American workers in this decade will consist of women, minorities, and

immigrants. The companies that refuse to share power with those discriminated

against may be shooting themselves in the foot, compared to the companies who

choose and promote a more diversified workforce {Cyrus, p. 463). Another

argument raised against affirmative action is that individual white people,

often white males, have to pay for past discrimination and may not get the jobs

they deserve. It is true that specific white people may not get specific job

opportunities because of affirmative action policies and may suffer as a result.

This lack of opportunity is unfortunate; the structural factors which produce a

lack of decent jobs needs to be addressed. It must not be forgotten that

millions of specific people of color have also lost specific job opportunities

as a result of racial discrimination. To be concerned only with the white

applicants who don’t get the job, and not with the people of color who don’t, I

believe, is also showing racial preference. But how true is it that white male

candidates are being discriminated against or are losing out because of

affirmative action programs? If one looks at the composition of various

professions such as law, medicine, architecture, academics and journalism, or at

corporate management, or at higher-level government positions or if one looks

overall at the average income levels of white men one immediately notices that

people of color are still significantly underrepresented and underpaid in every

category. People of color don’t make up the proportions of these jobs even

remotely equal to their percentage of the population. They don’t earn wages

comparable to white men. White men are tremendously overrepresented in almost

any category of work that is highly rewarded except for professional athletics.

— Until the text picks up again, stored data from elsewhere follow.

-- pv_equiv track=rewrite | github.com/jackSmith277/dealer | 插件/汽车服务/评论分析.py | representative_sentence
-- ===== SOURCE A (Python) =====
-- from typing import Dict, List, Tuple
--
-- def representative_sentence(sentences: List[str], positive_words: List[str], negative_words: List[str], prefer_negative: bool) -> str:
--     preferred = negative_words if prefer_negative else positive_words
--     backup = positive_words + negative_words if prefer_negative else negative_words + positive_words
--     for word in preferred:
--         for sentence in sentences:
--             if word in sentence and 8 <= len(sentence) <= 90:
--                 return sentence
--     for word in backup:
--         for sentence in sentences:
--             if word in sentence and 8 <= len(sentence) <= 90:
--                 return sentence
--     for sentence in sentences:
--         if 8 <= len(sentence) <= 90:
--             return sentence
--     return ""
-- ===== SOURCE B (Python) =====
-- def representative_sentence(sentences, positive_words, negative_words, prefer_negative):
--     # Single pass over the sentences (sentence-major argmin), not word-major scans:
--     # keep the first eligible sentence whose best-contained-word rank is strictly
--     # smallest; the inner word scan only ever looks at ranks below the current best.
--     order = (negative_words + positive_words) if prefer_negative else (positive_words + negative_words)
--     candidates = [s for s in sentences if 8 <= len(s) <= 90]
--     best_rank = len(order)
--     best = None
--     for s in candidates:
--         for i in range(best_rank):
--             if order[i] in s:
--                 best_rank, best = i, s
--                 break
--     if best is not None:
--         return best
--     return candidates[0] if candidates else ""
-- ===== Notes on version B (the rewrite author's own statement) =====
-- stated objective: faster
-- what changed: B inverts the traversal: instead of A's word-major scans (each priority word rescanned over all sentences, and the preferred words rescanned again in the backup block), B makes one sentence-major pass that keeps the argmin word rank per length-eligible sentence, with the inner word scan bounded by the current best rank so it shrinks as better matches are found.
import Mathlib
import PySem

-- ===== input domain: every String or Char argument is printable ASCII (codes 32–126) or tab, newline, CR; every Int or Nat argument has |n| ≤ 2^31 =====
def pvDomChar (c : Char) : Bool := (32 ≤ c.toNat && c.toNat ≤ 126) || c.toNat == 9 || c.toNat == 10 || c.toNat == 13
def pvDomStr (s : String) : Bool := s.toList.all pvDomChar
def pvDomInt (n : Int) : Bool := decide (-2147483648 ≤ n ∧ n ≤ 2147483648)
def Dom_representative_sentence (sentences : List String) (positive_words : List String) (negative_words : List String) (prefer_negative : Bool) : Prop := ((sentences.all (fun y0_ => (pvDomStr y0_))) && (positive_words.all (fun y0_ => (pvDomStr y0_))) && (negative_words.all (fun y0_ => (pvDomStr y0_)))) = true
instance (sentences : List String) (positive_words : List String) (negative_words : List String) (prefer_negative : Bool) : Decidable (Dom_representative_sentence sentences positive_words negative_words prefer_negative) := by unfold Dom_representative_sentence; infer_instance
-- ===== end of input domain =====

-- ===== PORT A =====
-- B replaces A's word-major scans by one sentence-major argmin pass with a shrinking rank bound (measured faster); return value only.
def representative_sentence (sentences : List String) (positive_words : List String) (negative_words : List String) (prefer_negative : Bool) : String :=
  let preferred := if prefer_negative then negative_words else positive_words
  let backup := if prefer_negative then positive_words ++ negative_words else negative_words ++ positive_words
  match preferred.findSome? (fun word => sentences.find? (fun sentence =>
      PySem.Str.isIn word sentence && decide (8 ≤ PySem.Str.len sentence ∧ PySem.Str.len sentence ≤ 90))) with
  | some s => s
  | none =>
    match backup.findSome? (fun word => sentences.find? (fun sentence =>
        PySem.Str.isIn word sentence && decide (8 ≤ PySem.Str.len sentence ∧ PySem.Str.len sentence ≤ 90))) with
    | some s => s
    | none =>
      match sentences.find? (fun sentence => decide (8 ≤ PySem.Str.len sentence ∧ PySem.Str.len sentence ≤ 90)) with
      | some s => s
      | none => ""

-- ===== PORT B =====
-- Source B's main loop: one pass over the candidates, keeping the best (lowest) word rank and its sentence;
-- `for i in range(best_rank): if order[i] in s: … break` is ported as findIdx? over `order.take best_rank`
-- (best_rank starts at len(order) and only ever shrinks, so the prefix view is exact).
def pvAltLoop (order : List String) : List String → Nat → Option String → Option String
  | [], _, best => best
  | s :: rest, best_rank, best =>
    match (order.take best_rank).findIdx? (fun w => PySem.Str.isIn w s) with
    | some i => pvAltLoop order rest i (some s)
    | none => pvAltLoop order rest best_rank best

def representative_sentence_alt (sentences : List String) (positive_words : List String) (negative_words : List String) (prefer_negative : Bool) : String :=
  let order := if prefer_negative then negative_words ++ positive_words else positive_words ++ negative_words
  let candidates := sentences.filter (fun s => decide (8 ≤ PySem.Str.len s ∧ PySem.Str.len s ≤ 90))
  match pvAltLoop order candidates order.length none with
  | some s => s
  | none => (candidates.head?).getD ""

-- ===== PRECONDITION & SPEC =====
def Spec_representative_sentence (sentences : List String) (positive_words : List String) (negative_words : List String) (prefer_negative : Bool) (out : String) : Prop := out = representative_sentence_alt sentences positive_words negative_words prefer_negative
instance (sentences : List String) (positive_words : List String) (negative_words : List String) (prefer_negative : Bool) (out : String) : Decidable (Spec_representative_sentence sentences positive_words negative_words prefer_negative out) := by unfold Spec_representative_sentence; infer_instance

-- ===== CLAIM (what is proved, stated in full; the proofs are below) =====
def Claim_equal_representative_sentence : Prop := ∀ (sentences : List String) (positive_words : List String) (negative_words : List String) (prefer_negative : Bool), Dom_representative_sentence sentences positive_words negative_words prefer_negative → Spec_representative_sentence sentences positive_words negative_words prefer_negative (representative_sentence sentences positive_words negative_words prefer_negative)

-- ===== LEMMAS AND PROOFS =====

-- proof-only: best (rank, sentence) pair among `cands`, ranks taken over `order.take n`,
-- ties (equal rank) resolved towards the earlier sentence.
def pvBP (order : List String) (n : Nat) : List String → Option (Nat × String)
  | [] => none
  | s :: t =>
    match (order.take n).findIdx? (fun w => PySem.Str.isIn w s), pvBP order n t with
    | none, b => b
    | some i, none => some (i, s)
    | some i, some (r, s') => if i ≤ r then some (i, s) else some (r, s')

-- restricting the rank bound from n to i ≤ n keeps exactly the pairs of rank < i
theorem pvBP_take (order : List String) (t : List String) (i n : Nat) (h : i ≤ n) :
    pvBP order i t = (pvBP order n t).bind (fun p => if p.1 < i then some p else none) := by
  induction t with
  | nil => simp [pvBP]
  | cons s t ih =>
    have hr : (order.take i).findIdx? (fun w => PySem.Str.isIn w s)
        = ((order.take n).findIdx? (fun w => PySem.Str.isIn w s)).bind
            (Option.guard (fun j => j < i)) := by
      rw [show (List.take i order) = (List.take n order).take i from by
            rw [List.take_take, Nat.min_eq_left h],
        List.findIdx?_take]
    simp only [pvBP, hr, ih]
    cases hx : (order.take n).findIdx? (fun w => PySem.Str.isIn w s) with
    | none => simp only [Option.bind_none]
    | some jh =>
      simp only [Option.bind_some, Option.guard]
      by_cases hji : jh < i
      · simp only [hji, decide_true, if_pos]
        cases pvBP order n t with
        | none => simp; omega
        | some p =>
          obtain ⟨r, s'⟩ := p
          by_cases hri : r < i <;> by_cases hjr : jh ≤ r <;>
            simp [hri, hjr] <;> omega
      · simp only [hji, decide_false]
        cases pvBP order n t with
        | none => simp; omega
        | some p =>
          obtain ⟨r, s'⟩ := p
          by_cases hjr : jh ≤ r <;> simp [hjr] <;> first | omega | (split_ifs <;> first | rfl | omega)

-- combining step: a hit of rank i for the head sentence against the best of the tail
theorem pvBP_cons_or (order : List String) (t : List String) (s : String) (n i : Nat)
    (h : (order.take n).findIdx? (fun w => PySem.Str.isIn w s) = some i) :
    ((pvBP order i t).map Prod.snd).or (some s) = (pvBP order n (s :: t)).map Prod.snd := by
  have hin : i ≤ n := by
    obtain ⟨hi, -, -⟩ := List.findIdx?_eq_some_iff_getElem.mp h
    simp only [List.length_take] at hi
    omega
  rw [pvBP_take order t i n hin]
  simp only [pvBP, h]
  cases hb : pvBP order n t with
  | none => simp
  | some p =>
    obtain ⟨r, s'⟩ := p
    by_cases hri : r < i
    · have : ¬ i ≤ r := by omega
      simp [hri, this]
    · have : i ≤ r := by omega
      simp [hri, this]

-- pointwise-equal scans agree (the head sentence contains no word of the prefix)
theorem pvFindSome?_congr {α β : Type} (l : List α) (f g : α → Option β)
    (h : ∀ x ∈ l, f x = g x) : l.findSome? f = l.findSome? g := by
  induction l with
  | nil => rfl
  | cons a t ih =>
    simp only [List.findSome?_cons, h a (List.mem_cons_self)]
    cases g a with
    | none => exact ih (fun x hx => h x (List.mem_cons_of_mem _ hx))
    | some b => rfl

-- A's word-major scan over the first n priority words equals the best-rank pair of B's pass
theorem pvL1 (order : List String) :
    ∀ (t : List String) (n : Nat),
      (order.take n).findSome? (fun w => t.find? (fun s => PySem.Str.isIn w s))
        = (pvBP order n t).map Prod.snd := by
  intro t
  induction t with
  | nil => intro n; simp [pvBP]
  | cons s t ih =>
    intro n
    cases hx : (order.take n).findIdx? (fun w => PySem.Str.isIn w s) with
    | none =>
      have hnone : ∀ w ∈ order.take n, PySem.Str.isIn w s = false := by
        intro w hw
        have := List.findIdx?_eq_none_iff.mp hx w hw
        simpa using this
      have : (order.take n).findSome? (fun w => (s :: t).find? (fun x => PySem.Str.isIn w x))
          = (order.take n).findSome? (fun w => t.find? (fun x => PySem.Str.isIn w x)) := by
        apply pvFindSome?_congr
        intro w hw
        simp only [List.find?_cons, hnone w hw]
      rw [this, ih n]
      simp only [pvBP, hx]
    | some i =>
      obtain ⟨hi, hpi, hlt⟩ := List.findIdx?_eq_some_iff_getElem.mp hx
      -- decompose order.take n at index i
      have hdec : order.take n = (order.take n).take i ++ (order.take n)[i] :: (order.take n).drop (i + 1) := by
        rw [List.getElem_cons_drop, List.take_append_drop]
      rw [← pvBP_cons_or order t s n i hx]
      conv_lhs => rw [hdec]
      rw [List.findSome?_append]
      have h1 : ((order.take n).take i).findSome? (fun w => (s :: t).find? (fun x => PySem.Str.isIn w x))
          = (pvBP order i t).map Prod.snd := by
        have hcong : ((order.take n).take i).findSome? (fun w => (s :: t).find? (fun x => PySem.Str.isIn w x))
            = ((order.take n).take i).findSome? (fun w => t.find? (fun x => PySem.Str.isIn w x)) := by
          apply pvFindSome?_congr
          intro w hw
          obtain ⟨j, hj, hwj⟩ := List.getElem_of_mem hw
          have hjlt : j < i := by
            have := hj; simp at this; omega
          have hfalse : PySem.Str.isIn w s = false := by
            rw [← hwj, List.getElem_take]
            simpa using hlt j hjlt
          simp only [List.find?_cons, hfalse]
        rw [hcong]
        have : (order.take n).take i = order.take i := by
          rw [List.take_take]
          congr 1
          have : i ≤ n := by
            have := hi; simp at this; omega
          omega
        rw [this, ih i]
      rw [h1]
      have h2 : ((order.take n)[i] :: (order.take n).drop (i + 1)).findSome?
          (fun w => (s :: t).find? (fun x => PySem.Str.isIn w x)) = some s := by
        simp only [List.getElem_take, PySem.Str.isIn_eq] at hpi
        simp [List.find?_cons, hpi]
      rw [h2]

-- B's loop equals the best-rank pair (with the carried best as fallback)
theorem pvL3 (order : List String) :
    ∀ (t : List String) (br : Nat) (best : Option String),
      pvAltLoop order t br best = ((pvBP order br t).map Prod.snd).or best := by
  intro t
  induction t with
  | nil => intro br best; simp [pvAltLoop, pvBP]
  | cons s t ih =>
    intro br best
    cases hx : (order.take br).findIdx? (fun w => PySem.Str.isIn w s) with
    | none =>
      simp only [pvAltLoop, hx, ih]
      rw [List.findIdx?_take] at hx
      simp only [PySem.Str.isIn_eq] at hx
      simp [pvBP, hx]
    | some i =>
      simp only [pvAltLoop, hx, ih]
      rw [pvBP_cons_or order t s br i hx]
      have : ∃ p, pvBP order br (s :: t) = some p := by
        simp only [pvBP, hx]
        cases pvBP order br t with
        | none => exact ⟨_, rfl⟩
        | some p => obtain ⟨r, s'⟩ := p; by_cases h : i ≤ r <;> simp [h]
      obtain ⟨p, hp⟩ := this
      simp [hp]

theorem pv_match_getD (o : Option String) :
    (match o with | some s => s | none => "") = o.getD "" := by
  cases o <;> rfl

theorem pv_inner_eq (word : String) (sentences : List String) :
    sentences.find? (fun sentence =>
      PySem.Str.isIn word sentence && decide (8 ≤ PySem.Str.len sentence ∧ PySem.Str.len sentence ≤ 90))
    = (sentences.filter (fun s => decide (8 ≤ PySem.Str.len s ∧ PySem.Str.len s ≤ 90))).find?
        (fun s => PySem.Str.isIn word s) := by
  rw [List.find?_filter]
  congr 1
  funext s
  simp [Bool.and_comm]

-- ===== VERDICT (by name: the statement is the Claim_ definition above) =====
theorem representative_sentence_spec : Claim_equal_representative_sentence := by
  intro sentences positive_words negative_words prefer_negative _
  unfold Spec_representative_sentence representative_sentence representative_sentence_alt
  simp only [pv_inner_eq, List.head?_filter]
  cases prefer_negative <;> simp only [if_true, if_false, Bool.false_eq_true] <;>
  · set cands := sentences.filter (fun s => decide (8 ≤ PySem.Str.len s ∧ PySem.Str.len s ≤ 90)) with hc
    set F := fun word => cands.find? (fun s => PySem.Str.isIn word s) with hF
    rw [pvL3]
    have hfull : ∀ (ws : List String), ws.findSome? F = (pvBP ws ws.length cands).map Prod.snd := by
      intro ws
      have := pvL1 ws cands ws.length
      rw [List.take_length] at this
      exact this
    rw [← hfull]
    simp only [List.findSome?_append]
    cases hn : List.findSome? F negative_words <;> cases hp : List.findSome? F positive_words <;>
      simp [Option.or, pv_match_getD]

According to a 1995 government report, white males make up only 29 percent of

the workforce, but they hold 95 percent of senior management positions (Sklar,

Holly. Chaos or Community?:Seeking Solutions, Not Scapegoats for Bad

Economics.Boston. South End Press. 1995. p. 115). Until there is both equal

opportunity and fair distribution of education, training and advancement to all

Americans, affirmative action for people of color will be necessary to counter

the hundreds of years of affirmative action that has been directed at white

males. It cannot reasonably be argued that white males are discriminated against

as a group if they are overrepresented in most high status categories.

Affirmative action is not a cure all. It will not eliminate racial

discrimination, nor will it eliminate competition for scarce resources.

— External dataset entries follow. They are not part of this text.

-- pv_equiv track=rewrite | github.com/Revati0419/Computer-Networks-LAB | Assignment_12/IP-Fragementation-calculator.py | ip_fragmentation_calculator
-- ===== SOURCE A (Python) =====
-- def ip_fragmentation_calculator(total_packet_size, mtu, ip_header_size):
--     # Constants
--     max_payload_size = mtu - ip_header_size  # Maximum payload in each fragment
--     fragment_payload_size = (max_payload_size // 8) * 8  # Ensure payload size is a multiple of 8
--     total_payload_size = total_packet_size - ip_header_size  # Total payload size to fragment
--
--     # Initialize variables
--     fragment_list = []
--     offset = 0  # Fragment offset in 8-byte blocks
--     more_fragments = 1  # More fragments flag (1 = more fragments, 0 = last fragment)
--
--     # Fragmentation process
--     while total_payload_size > fragment_payload_size:
--         fragment_size = fragment_payload_size + ip_header_size
--         fragment_list.append({
--             "Fragment Size": fragment_size,
--             "Offset": offset,
--             "MF": more_fragments
--         })
--
--         total_payload_size -= fragment_payload_size
--         offset += fragment_payload_size // 8  # Update offset in 8-byte blocks
--
--     # Add the last fragment
--     more_fragments = 0  # Last fragment has MF = 0
--     last_fragment_size = total_payload_size + ip_header_size
--     fragment_list.append({
--         "Fragment Size": last_fragment_size,
--         "Offset": offset,
--         "MF": more_fragments
--     })
--
--     return fragment_list
-- ===== SOURCE B (Python) =====
-- def ip_fragmentation_calculator(total_packet_size, mtu, ip_header_size):
--     # Closed-form: compute the number of full fragments up front instead of a subtraction loop.
--     fragment_payload_size = ((mtu - ip_header_size) // 8) * 8
--     total_payload_size = total_packet_size - ip_header_size
--     n = (total_payload_size - 1) // fragment_payload_size if total_payload_size > fragment_payload_size else 0
--     step = fragment_payload_size // 8
--     fragments = [
--         {"Fragment Size": fragment_payload_size + ip_header_size, "Offset": i * step, "MF": 1}
--         for i in range(n)
--     ]
--     fragments.append({
--         "Fragment Size": total_payload_size - n * fragment_payload_size + ip_header_size,
--         "Offset": n * step,
--         "MF": 0,
--     })
--     return fragments
-- ===== Notes on version B (the rewrite author's own statement) =====
-- stated objective: alternative
-- what changed: B computes the number of full fragments in closed form ((P-1)//F) and builds the fragment list with a range comprehension deriving each offset arithmetically, instead of A's while-loop that repeatedly subtracts the fragment payload and accumulates the offset; Pre_ excludes only inputs where A's loop never terminates (payload exceeding a non-positive fragment payload size), on which A returns nothing.
import Mathlib
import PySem

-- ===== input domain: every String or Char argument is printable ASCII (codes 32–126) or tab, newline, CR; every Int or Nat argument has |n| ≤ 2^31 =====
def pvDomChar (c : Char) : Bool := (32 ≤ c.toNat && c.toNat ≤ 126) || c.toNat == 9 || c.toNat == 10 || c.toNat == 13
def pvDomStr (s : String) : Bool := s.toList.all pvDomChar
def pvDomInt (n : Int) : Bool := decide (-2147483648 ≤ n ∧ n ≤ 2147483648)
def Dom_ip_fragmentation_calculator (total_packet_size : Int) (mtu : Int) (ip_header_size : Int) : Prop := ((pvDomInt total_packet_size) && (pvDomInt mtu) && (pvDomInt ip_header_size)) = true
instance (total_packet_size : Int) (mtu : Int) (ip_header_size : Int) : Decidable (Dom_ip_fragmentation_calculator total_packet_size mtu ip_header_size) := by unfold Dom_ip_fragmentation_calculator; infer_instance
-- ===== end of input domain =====

-- B computes the number of full fragments in closed form ((P-1)//F) and builds the list by a
-- range comprehension, instead of A's subtraction loop (objective: alternative decomposition).
-- Pre_ excludes inputs where A's while-loop never terminates (payload exceeds a non-positive
-- fragment payload size); A returns no value there.


-- ===== PORT A =====
-- A's while-loop; the `0 < F` guard only makes the recursion total: on Pre_ it always holds
-- when the loop condition does, so the [] branch is never taken inside Pre_ (A diverges there).
def pvLoopA (F ihs : Int) (P offset : Int) : List (List (String × Int)) :=
  if _h1 : P > F then
    if _h2 : 0 < F then
      [("Fragment Size", F + ihs), ("Offset", offset), ("MF", 1)] ::
        pvLoopA F ihs (P - F) (offset + PySem.Int.floordiv F 8)
    else []
  else
    [[("Fragment Size", P + ihs), ("Offset", offset), ("MF", 0)]]
termination_by (P - F).toNat
decreasing_by omega

def ip_fragmentation_calculator (total_packet_size : Int) (mtu : Int) (ip_header_size : Int) : List (List (String × Int)) :=
  pvLoopA (PySem.Int.floordiv (mtu - ip_header_size) 8 * 8) ip_header_size
    (total_packet_size - ip_header_size) 0

-- ===== PORT B =====
def ip_fragmentation_calculator_alt (total_packet_size : Int) (mtu : Int) (ip_header_size : Int) : List (List (String × Int)) :=
  let F := PySem.Int.floordiv (mtu - ip_header_size) 8 * 8
  let P := total_packet_size - ip_header_size
  let n := if P > F then PySem.Int.floordiv (P - 1) F else 0
  let step := PySem.Int.floordiv F 8
  ((List.range n.toNat).map (fun (i : Nat) =>
      [("Fragment Size", F + ip_header_size), ("Offset", (i : Int) * step), ("MF", 1)]))
    ++ [[("Fragment Size", P - n * F + ip_header_size), ("Offset", n * step), ("MF", 0)]]

-- ===== PRECONDITION & SPEC =====
-- Pre_ excludes exactly the inputs where A's while-loop never terminates: total payload larger
-- than a non-positive 8-aligned fragment payload size.
def Pre_ip_fragmentation_calculator (total_packet_size : Int) (mtu : Int) (ip_header_size : Int) : Prop :=
  total_packet_size - ip_header_size ≤ PySem.Int.floordiv (mtu - ip_header_size) 8 * 8
  ∨ 0 < PySem.Int.floordiv (mtu - ip_header_size) 8 * 8
instance (total_packet_size : Int) (mtu : Int) (ip_header_size : Int) : Decidable (Pre_ip_fragmentation_calculator total_packet_size mtu ip_header_size) := by unfold Pre_ip_fragmentation_calculator; infer_instance

def pvWitness_ip_fragmentation_calculator : Int × Int × Int := (4000, 1500, 20)

def Spec_ip_fragmentation_calculator (total_packet_size : Int) (mtu : Int) (ip_header_size : Int) (out : List (List (String × Int))) : Prop := out = ip_fragmentation_calculator_alt total_packet_size mtu ip_header_size
instance (total_packet_size : Int) (mtu : Int) (ip_header_size : Int) (out : List (List (String × Int))) : Decidable (Spec_ip_fragmentation_calculator total_packet_size mtu ip_header_size out) := by unfold Spec_ip_fragmentation_calculator; infer_instance

-- ===== CLAIM (what is proved, stated in full; the proofs are below) =====
def Claim_equal_ip_fragmentation_calculator : Prop := ∀ (total_packet_size : Int) (mtu : Int) (ip_header_size : Int), Dom_ip_fragmentation_calculator total_packet_size mtu ip_header_size → Pre_ip_fragmentation_calculator total_packet_size mtu ip_header_size → Spec_ip_fragmentation_calculator total_packet_size mtu ip_header_size (ip_fragmentation_calculator total_packet_size mtu ip_header_size)

-- ===== LEMMAS AND PROOFS =====

-- number of full fragments produced by the loop
def pvN (F P : Int) : Int := if P > F then PySem.Int.floordiv (P - 1) F else 0

lemma pvN_step (F P : Int) (hF : 0 < F) (hP : P > F) :
    pvN F P = pvN F (P - F) + 1 := by
  unfold pvN
  rw [PySem.Int.floordiv_eq_ediv_of_pos hF]
  by_cases h : P - F > F
  · rw [if_pos hP, if_pos h, PySem.Int.floordiv_eq_ediv_of_pos hF]
    have : P - 1 = (P - F - 1) + 1 * F := by ring
    rw [this, Int.add_mul_ediv_right _ _ (by omega : F ≠ 0)]
  · rw [if_pos hP, if_neg h]
    have h1 : (P - 1) / F = 1 := by
      have e : P - 1 = (P - 1 - F) + 1 * F := by ring
      rw [e, Int.add_mul_ediv_right _ _ (by omega : F ≠ 0),
          Int.ediv_eq_zero_of_lt (by omega) (by omega)]
      omega
    omega

lemma pvN_nonneg (F P : Int) (hF : 0 < F) : 0 ≤ pvN F P := by
  unfold pvN
  split
  · rw [PySem.Int.floordiv_eq_ediv_of_pos hF]
    exact Int.ediv_nonneg (by omega) (by omega)
  · exact le_refl 0

lemma pvLoopA_eq (F ihs : Int) (hF : 0 < F) :
    ∀ (k : Nat) (P offset : Int), (P - F).toNat ≤ k →
    pvLoopA F ihs P offset =
      ((List.range (pvN F P).toNat).map (fun (i : Nat) =>
          [("Fragment Size", F + ihs), ("Offset", offset + (i : Int) * PySem.Int.floordiv F 8), ("MF", 1)]))
        ++ [[("Fragment Size", P - pvN F P * F + ihs),
             ("Offset", offset + pvN F P * PySem.Int.floordiv F 8), ("MF", 0)]] := by
  intro k
  induction k with
  | zero =>
    intro P offset hk
    have hP : ¬ P > F := by omega
    rw [pvLoopA, dif_neg hP]
    have h0 : pvN F P = 0 := by unfold pvN; rw [if_neg hP]
    simp [h0]
  | succ k ih =>
    intro P offset hk
    by_cases hP : P > F
    · rw [pvLoopA, dif_pos hP, dif_pos hF]
      rw [ih (P - F) (offset + PySem.Int.floordiv F 8) (by omega)]
      rw [pvN_step F P hF hP]
      have hn : 0 ≤ pvN F (P - F) := pvN_nonneg F (P - F) hF
      have htn : (pvN F (P - F) + 1).toNat = (pvN F (P - F)).toNat + 1 := by omega
      rw [htn, List.range_succ_eq_map]
      simp only [List.map_cons, List.map_map, List.cons_append]
      congr 1
      · push_cast
        ring_nf
      congr 1
      · apply List.map_congr_left
        intro i _
        simp only [Function.comp, Nat.succ_eq_add_one]
        push_cast
        ring_nf
      · have e1 : P - F - pvN F (P - F) * F = P - (pvN F (P - F) + 1) * F := by ring
        have e2 : offset + PySem.Int.floordiv F 8 + pvN F (P - F) * PySem.Int.floordiv F 8
            = offset + (pvN F (P - F) + 1) * PySem.Int.floordiv F 8 := by ring
        rw [e1, e2]
    · rw [pvLoopA, dif_neg hP]
      have h0 : pvN F P = 0 := by unfold pvN; rw [if_neg hP]
      simp [h0]

-- ===== VERDICT (by name: the statement is the Claim_ definition above) =====
theorem ip_fragmentation_calculator_spec : Claim_equal_ip_fragmentation_calculator := by
  intro tps mtu ihs _ hpre
  unfold Spec_ip_fragmentation_calculator ip_fragmentation_calculator ip_fragmentation_calculator_alt
  set F := PySem.Int.floordiv (mtu - ihs) 8 * 8 with hFdef
  set P := tps - ihs with hPdef
  by_cases hF : 0 < F
  · rw [pvLoopA_eq F ihs hF (P - F).toNat P 0 (le_refl _)]
    simp only [pvN, zero_add]
  · rcases hpre with h | h
    · rw [pvLoopA, dif_neg (by omega : ¬ P > F)]
      have hnp : ¬ F < P := by omega
      simp [hnp]
    · omega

Affirmative action programs can only ensure that everyone has a fair chance at

what is available. I believe, the larger question should be to ask is why are

there not enough decent paying, challenging and safe jobs for everyone? Why are

there not enough seats in the universities for everyone who wants an education?

Expanding opportunity for people of color means expanding not only their access

to existing jobs, education and housing , but also removing the obstacles that

cause them from obtaining their goals. I believe, affirmative action is the best

shot they have in order to achieve their dreams.